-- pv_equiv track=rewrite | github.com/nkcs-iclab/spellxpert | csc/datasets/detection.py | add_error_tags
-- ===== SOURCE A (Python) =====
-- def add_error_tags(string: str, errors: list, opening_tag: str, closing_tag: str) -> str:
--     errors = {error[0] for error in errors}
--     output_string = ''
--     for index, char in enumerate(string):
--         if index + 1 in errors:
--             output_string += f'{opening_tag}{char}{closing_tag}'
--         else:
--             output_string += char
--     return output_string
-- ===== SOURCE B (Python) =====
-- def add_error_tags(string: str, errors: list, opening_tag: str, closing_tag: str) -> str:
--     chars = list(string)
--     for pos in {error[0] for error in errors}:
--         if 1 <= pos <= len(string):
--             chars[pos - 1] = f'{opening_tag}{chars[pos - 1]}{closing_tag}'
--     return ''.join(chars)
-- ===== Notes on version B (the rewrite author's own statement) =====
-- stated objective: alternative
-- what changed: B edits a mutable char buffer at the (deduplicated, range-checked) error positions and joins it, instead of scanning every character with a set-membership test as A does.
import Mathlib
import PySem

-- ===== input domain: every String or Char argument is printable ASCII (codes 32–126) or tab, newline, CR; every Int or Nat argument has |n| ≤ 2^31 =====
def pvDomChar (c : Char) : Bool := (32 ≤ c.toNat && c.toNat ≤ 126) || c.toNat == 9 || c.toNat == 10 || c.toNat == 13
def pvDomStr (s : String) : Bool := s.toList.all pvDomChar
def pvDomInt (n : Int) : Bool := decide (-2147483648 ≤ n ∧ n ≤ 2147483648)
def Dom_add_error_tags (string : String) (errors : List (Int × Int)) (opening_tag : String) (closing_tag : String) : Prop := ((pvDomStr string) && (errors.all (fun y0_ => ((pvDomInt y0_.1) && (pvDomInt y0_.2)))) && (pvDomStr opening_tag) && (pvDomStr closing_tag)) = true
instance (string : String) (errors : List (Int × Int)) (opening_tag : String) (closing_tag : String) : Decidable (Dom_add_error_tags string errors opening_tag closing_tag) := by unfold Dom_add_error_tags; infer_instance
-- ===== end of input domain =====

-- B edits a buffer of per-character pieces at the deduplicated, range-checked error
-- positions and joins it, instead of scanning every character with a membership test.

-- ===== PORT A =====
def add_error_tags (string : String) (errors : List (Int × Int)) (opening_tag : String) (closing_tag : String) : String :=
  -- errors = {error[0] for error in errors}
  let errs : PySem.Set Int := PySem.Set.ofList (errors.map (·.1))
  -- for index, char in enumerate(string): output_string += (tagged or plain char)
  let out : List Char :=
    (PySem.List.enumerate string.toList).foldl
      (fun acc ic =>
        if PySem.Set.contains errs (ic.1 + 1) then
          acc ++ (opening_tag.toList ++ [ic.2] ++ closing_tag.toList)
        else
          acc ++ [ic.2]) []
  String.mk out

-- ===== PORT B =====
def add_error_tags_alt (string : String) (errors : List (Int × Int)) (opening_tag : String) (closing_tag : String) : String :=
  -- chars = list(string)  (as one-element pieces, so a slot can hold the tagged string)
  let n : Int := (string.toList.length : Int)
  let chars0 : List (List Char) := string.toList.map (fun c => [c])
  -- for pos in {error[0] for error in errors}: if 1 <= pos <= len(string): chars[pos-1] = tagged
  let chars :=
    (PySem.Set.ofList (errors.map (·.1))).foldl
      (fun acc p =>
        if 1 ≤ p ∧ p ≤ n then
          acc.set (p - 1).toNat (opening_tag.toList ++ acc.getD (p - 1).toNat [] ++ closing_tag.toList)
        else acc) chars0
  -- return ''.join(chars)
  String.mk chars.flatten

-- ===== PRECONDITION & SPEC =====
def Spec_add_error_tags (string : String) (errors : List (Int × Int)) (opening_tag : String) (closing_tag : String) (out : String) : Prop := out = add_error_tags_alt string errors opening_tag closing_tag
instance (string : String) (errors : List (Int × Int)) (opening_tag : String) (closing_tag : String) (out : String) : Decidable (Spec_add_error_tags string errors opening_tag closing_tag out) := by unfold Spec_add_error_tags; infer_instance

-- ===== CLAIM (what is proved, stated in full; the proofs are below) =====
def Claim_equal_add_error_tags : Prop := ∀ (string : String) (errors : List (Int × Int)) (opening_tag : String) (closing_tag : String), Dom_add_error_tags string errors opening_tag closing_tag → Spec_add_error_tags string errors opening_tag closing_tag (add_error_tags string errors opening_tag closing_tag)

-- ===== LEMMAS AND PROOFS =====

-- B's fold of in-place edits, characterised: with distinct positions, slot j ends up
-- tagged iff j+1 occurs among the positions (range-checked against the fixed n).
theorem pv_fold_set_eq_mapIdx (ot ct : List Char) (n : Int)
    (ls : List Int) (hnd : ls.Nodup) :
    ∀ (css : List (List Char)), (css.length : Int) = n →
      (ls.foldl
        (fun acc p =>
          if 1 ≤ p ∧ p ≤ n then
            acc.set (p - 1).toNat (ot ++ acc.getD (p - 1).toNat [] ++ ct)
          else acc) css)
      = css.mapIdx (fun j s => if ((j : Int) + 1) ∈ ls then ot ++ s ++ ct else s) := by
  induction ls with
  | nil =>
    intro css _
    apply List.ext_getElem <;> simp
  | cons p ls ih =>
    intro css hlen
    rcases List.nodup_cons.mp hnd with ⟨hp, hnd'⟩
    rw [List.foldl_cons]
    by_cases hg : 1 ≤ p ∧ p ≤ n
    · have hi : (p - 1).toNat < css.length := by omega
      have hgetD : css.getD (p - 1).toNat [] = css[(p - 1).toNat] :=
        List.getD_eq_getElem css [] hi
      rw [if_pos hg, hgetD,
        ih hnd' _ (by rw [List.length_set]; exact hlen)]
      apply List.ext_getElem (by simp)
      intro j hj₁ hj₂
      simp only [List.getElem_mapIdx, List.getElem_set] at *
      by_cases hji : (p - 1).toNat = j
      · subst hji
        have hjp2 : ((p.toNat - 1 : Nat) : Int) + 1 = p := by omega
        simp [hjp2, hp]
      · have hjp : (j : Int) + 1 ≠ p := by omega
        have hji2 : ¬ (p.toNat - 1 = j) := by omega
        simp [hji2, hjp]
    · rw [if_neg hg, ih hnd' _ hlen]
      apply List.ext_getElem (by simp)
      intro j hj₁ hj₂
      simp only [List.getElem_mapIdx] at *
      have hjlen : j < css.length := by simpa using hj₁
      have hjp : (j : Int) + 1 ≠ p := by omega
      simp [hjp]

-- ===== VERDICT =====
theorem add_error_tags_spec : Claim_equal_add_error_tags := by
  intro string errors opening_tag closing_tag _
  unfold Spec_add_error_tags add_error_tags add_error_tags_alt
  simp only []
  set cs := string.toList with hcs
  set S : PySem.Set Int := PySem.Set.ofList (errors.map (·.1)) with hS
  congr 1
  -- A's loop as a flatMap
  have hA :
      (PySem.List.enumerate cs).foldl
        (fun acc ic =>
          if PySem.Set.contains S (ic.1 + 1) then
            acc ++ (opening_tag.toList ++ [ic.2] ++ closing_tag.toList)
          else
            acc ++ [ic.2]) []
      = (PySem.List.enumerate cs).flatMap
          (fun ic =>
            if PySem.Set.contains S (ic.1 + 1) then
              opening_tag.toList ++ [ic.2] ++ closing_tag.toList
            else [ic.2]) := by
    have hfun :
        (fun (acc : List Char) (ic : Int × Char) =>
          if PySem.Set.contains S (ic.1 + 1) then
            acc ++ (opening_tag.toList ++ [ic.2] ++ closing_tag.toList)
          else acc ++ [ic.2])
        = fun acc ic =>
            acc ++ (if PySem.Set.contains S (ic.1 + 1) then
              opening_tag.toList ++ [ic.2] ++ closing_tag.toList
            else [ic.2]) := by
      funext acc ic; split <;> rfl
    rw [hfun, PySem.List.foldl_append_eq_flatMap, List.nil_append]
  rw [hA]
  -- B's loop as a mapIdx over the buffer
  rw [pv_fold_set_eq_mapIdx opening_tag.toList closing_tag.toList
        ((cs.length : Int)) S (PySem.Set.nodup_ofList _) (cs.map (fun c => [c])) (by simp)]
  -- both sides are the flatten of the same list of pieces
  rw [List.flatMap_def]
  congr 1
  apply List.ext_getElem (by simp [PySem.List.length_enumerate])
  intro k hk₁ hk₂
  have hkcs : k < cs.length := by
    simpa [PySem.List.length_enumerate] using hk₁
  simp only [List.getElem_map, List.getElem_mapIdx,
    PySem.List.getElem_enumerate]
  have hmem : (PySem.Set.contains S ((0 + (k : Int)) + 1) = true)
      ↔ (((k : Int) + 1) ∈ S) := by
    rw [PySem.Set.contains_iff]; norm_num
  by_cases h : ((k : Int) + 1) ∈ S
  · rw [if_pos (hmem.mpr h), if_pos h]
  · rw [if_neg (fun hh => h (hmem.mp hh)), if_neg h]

● ● ●

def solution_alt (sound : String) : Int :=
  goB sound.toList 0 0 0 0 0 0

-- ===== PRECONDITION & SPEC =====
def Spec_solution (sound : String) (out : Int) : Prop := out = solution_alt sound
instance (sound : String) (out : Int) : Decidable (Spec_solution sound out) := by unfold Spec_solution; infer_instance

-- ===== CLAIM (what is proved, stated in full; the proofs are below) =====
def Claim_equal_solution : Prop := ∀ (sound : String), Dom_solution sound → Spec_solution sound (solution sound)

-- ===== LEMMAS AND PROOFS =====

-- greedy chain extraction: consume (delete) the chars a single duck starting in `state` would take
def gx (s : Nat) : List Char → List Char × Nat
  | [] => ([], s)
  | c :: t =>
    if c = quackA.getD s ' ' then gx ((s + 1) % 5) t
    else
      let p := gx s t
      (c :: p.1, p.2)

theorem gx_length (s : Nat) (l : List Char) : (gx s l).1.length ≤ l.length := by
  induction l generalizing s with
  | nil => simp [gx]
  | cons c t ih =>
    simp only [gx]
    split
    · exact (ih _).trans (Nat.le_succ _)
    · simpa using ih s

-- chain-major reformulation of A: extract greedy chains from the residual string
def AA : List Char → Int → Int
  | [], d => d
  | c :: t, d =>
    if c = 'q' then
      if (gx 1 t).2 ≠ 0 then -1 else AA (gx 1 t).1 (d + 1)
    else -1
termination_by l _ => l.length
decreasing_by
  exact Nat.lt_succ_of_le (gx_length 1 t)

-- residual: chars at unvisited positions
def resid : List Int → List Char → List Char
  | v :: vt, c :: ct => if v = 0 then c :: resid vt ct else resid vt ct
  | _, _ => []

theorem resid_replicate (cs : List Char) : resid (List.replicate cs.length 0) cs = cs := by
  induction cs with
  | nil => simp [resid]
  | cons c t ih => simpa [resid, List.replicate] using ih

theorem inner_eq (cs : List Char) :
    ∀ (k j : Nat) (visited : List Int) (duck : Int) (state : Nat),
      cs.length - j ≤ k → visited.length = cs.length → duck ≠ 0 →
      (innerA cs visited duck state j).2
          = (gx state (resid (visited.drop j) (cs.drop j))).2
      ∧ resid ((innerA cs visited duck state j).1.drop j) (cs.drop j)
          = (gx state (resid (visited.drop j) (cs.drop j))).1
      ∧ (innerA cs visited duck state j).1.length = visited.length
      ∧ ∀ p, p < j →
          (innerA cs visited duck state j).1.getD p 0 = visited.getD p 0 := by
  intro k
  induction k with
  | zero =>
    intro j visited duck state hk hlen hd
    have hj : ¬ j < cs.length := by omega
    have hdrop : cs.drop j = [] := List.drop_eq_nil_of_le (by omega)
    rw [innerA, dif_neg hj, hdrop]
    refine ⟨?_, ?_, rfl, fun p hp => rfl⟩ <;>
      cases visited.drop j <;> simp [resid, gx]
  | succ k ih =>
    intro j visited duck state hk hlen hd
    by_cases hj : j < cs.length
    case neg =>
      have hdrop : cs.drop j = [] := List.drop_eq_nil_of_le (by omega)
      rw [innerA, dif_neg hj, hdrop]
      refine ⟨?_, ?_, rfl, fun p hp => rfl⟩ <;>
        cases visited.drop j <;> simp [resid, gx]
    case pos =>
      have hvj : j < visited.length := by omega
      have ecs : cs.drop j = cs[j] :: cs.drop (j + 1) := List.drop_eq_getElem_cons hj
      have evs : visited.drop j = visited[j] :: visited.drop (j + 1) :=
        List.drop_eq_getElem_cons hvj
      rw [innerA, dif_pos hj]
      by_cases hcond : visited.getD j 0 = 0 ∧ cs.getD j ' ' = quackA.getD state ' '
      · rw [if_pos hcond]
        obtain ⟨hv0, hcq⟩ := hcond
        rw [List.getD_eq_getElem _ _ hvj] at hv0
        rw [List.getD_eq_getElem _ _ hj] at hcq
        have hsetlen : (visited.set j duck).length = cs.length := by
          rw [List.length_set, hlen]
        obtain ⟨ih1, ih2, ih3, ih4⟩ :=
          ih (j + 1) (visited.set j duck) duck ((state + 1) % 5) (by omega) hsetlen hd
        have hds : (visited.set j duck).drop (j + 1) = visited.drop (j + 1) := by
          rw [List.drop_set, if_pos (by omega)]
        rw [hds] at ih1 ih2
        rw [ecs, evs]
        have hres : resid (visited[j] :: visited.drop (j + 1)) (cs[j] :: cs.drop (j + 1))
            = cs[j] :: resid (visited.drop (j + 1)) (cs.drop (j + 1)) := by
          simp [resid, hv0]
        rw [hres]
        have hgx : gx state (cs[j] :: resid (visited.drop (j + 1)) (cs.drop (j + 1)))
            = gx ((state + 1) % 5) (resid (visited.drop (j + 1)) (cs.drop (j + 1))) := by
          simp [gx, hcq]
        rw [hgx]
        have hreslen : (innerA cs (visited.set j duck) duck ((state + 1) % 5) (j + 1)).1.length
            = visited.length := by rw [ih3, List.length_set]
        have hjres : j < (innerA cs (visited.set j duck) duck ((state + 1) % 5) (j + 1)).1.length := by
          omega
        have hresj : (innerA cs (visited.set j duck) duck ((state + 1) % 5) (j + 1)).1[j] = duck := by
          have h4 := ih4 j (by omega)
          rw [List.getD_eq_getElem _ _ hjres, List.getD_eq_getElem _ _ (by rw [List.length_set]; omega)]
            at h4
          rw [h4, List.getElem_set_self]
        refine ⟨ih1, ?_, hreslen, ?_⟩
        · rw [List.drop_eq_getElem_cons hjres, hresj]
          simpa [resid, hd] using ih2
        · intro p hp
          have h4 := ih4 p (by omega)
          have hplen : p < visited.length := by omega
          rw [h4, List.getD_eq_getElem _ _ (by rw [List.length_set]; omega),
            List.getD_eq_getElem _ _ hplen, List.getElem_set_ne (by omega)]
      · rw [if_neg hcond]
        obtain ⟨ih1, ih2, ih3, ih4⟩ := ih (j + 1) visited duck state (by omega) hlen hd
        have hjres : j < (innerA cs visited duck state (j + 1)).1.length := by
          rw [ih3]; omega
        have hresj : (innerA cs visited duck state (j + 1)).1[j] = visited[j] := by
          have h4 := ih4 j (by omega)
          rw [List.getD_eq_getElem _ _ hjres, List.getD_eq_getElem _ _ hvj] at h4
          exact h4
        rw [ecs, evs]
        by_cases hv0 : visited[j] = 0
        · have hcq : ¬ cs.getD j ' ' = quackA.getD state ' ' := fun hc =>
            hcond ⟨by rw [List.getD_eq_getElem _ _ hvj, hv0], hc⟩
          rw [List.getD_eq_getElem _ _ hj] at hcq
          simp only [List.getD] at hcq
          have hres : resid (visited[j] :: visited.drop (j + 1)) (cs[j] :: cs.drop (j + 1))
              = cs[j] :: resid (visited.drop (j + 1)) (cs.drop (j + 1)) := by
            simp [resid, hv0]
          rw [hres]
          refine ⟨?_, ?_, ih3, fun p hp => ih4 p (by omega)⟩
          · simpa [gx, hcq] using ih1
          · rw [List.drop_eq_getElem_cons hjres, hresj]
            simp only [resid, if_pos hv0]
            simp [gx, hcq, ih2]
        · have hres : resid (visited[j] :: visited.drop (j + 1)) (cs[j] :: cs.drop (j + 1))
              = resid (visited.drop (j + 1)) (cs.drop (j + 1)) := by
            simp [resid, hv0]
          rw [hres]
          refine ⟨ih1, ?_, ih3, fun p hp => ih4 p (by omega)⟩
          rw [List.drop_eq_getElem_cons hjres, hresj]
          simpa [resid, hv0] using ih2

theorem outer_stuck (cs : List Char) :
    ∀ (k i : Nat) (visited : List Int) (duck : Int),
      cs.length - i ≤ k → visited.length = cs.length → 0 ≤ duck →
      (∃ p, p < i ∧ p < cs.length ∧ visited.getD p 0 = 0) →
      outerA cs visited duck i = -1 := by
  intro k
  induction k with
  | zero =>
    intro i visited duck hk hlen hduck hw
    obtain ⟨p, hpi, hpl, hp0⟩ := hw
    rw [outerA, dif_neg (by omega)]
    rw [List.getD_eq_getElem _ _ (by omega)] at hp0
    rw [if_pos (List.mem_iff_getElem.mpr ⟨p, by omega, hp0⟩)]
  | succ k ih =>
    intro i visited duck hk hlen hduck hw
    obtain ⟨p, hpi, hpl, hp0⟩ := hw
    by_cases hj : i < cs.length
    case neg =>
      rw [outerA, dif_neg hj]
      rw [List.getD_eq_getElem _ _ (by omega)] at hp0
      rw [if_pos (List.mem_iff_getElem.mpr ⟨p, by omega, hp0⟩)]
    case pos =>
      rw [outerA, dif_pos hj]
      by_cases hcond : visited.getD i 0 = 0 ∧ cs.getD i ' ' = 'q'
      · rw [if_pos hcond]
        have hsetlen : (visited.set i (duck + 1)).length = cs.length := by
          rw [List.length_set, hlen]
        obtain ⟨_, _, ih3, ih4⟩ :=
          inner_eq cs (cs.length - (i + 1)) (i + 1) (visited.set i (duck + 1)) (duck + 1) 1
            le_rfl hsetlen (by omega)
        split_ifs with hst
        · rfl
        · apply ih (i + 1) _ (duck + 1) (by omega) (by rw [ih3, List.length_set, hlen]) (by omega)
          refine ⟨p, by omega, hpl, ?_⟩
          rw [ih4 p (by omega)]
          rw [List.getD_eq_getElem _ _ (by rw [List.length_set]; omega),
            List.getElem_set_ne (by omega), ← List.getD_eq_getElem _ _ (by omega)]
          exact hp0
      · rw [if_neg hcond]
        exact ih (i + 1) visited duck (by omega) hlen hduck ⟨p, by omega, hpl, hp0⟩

● ● ●

:: WHAT THE TASK ASKS ::
Note every line of the entries in which "replicate" appears, and copy it down.

:: ANSWER BOX ::
theorem resid_replicate (cs : List Char) : resid (List.replicate cs.length 0) cs = cs := by
  | cons c t ih => simpa [resid, List.replicate] using ih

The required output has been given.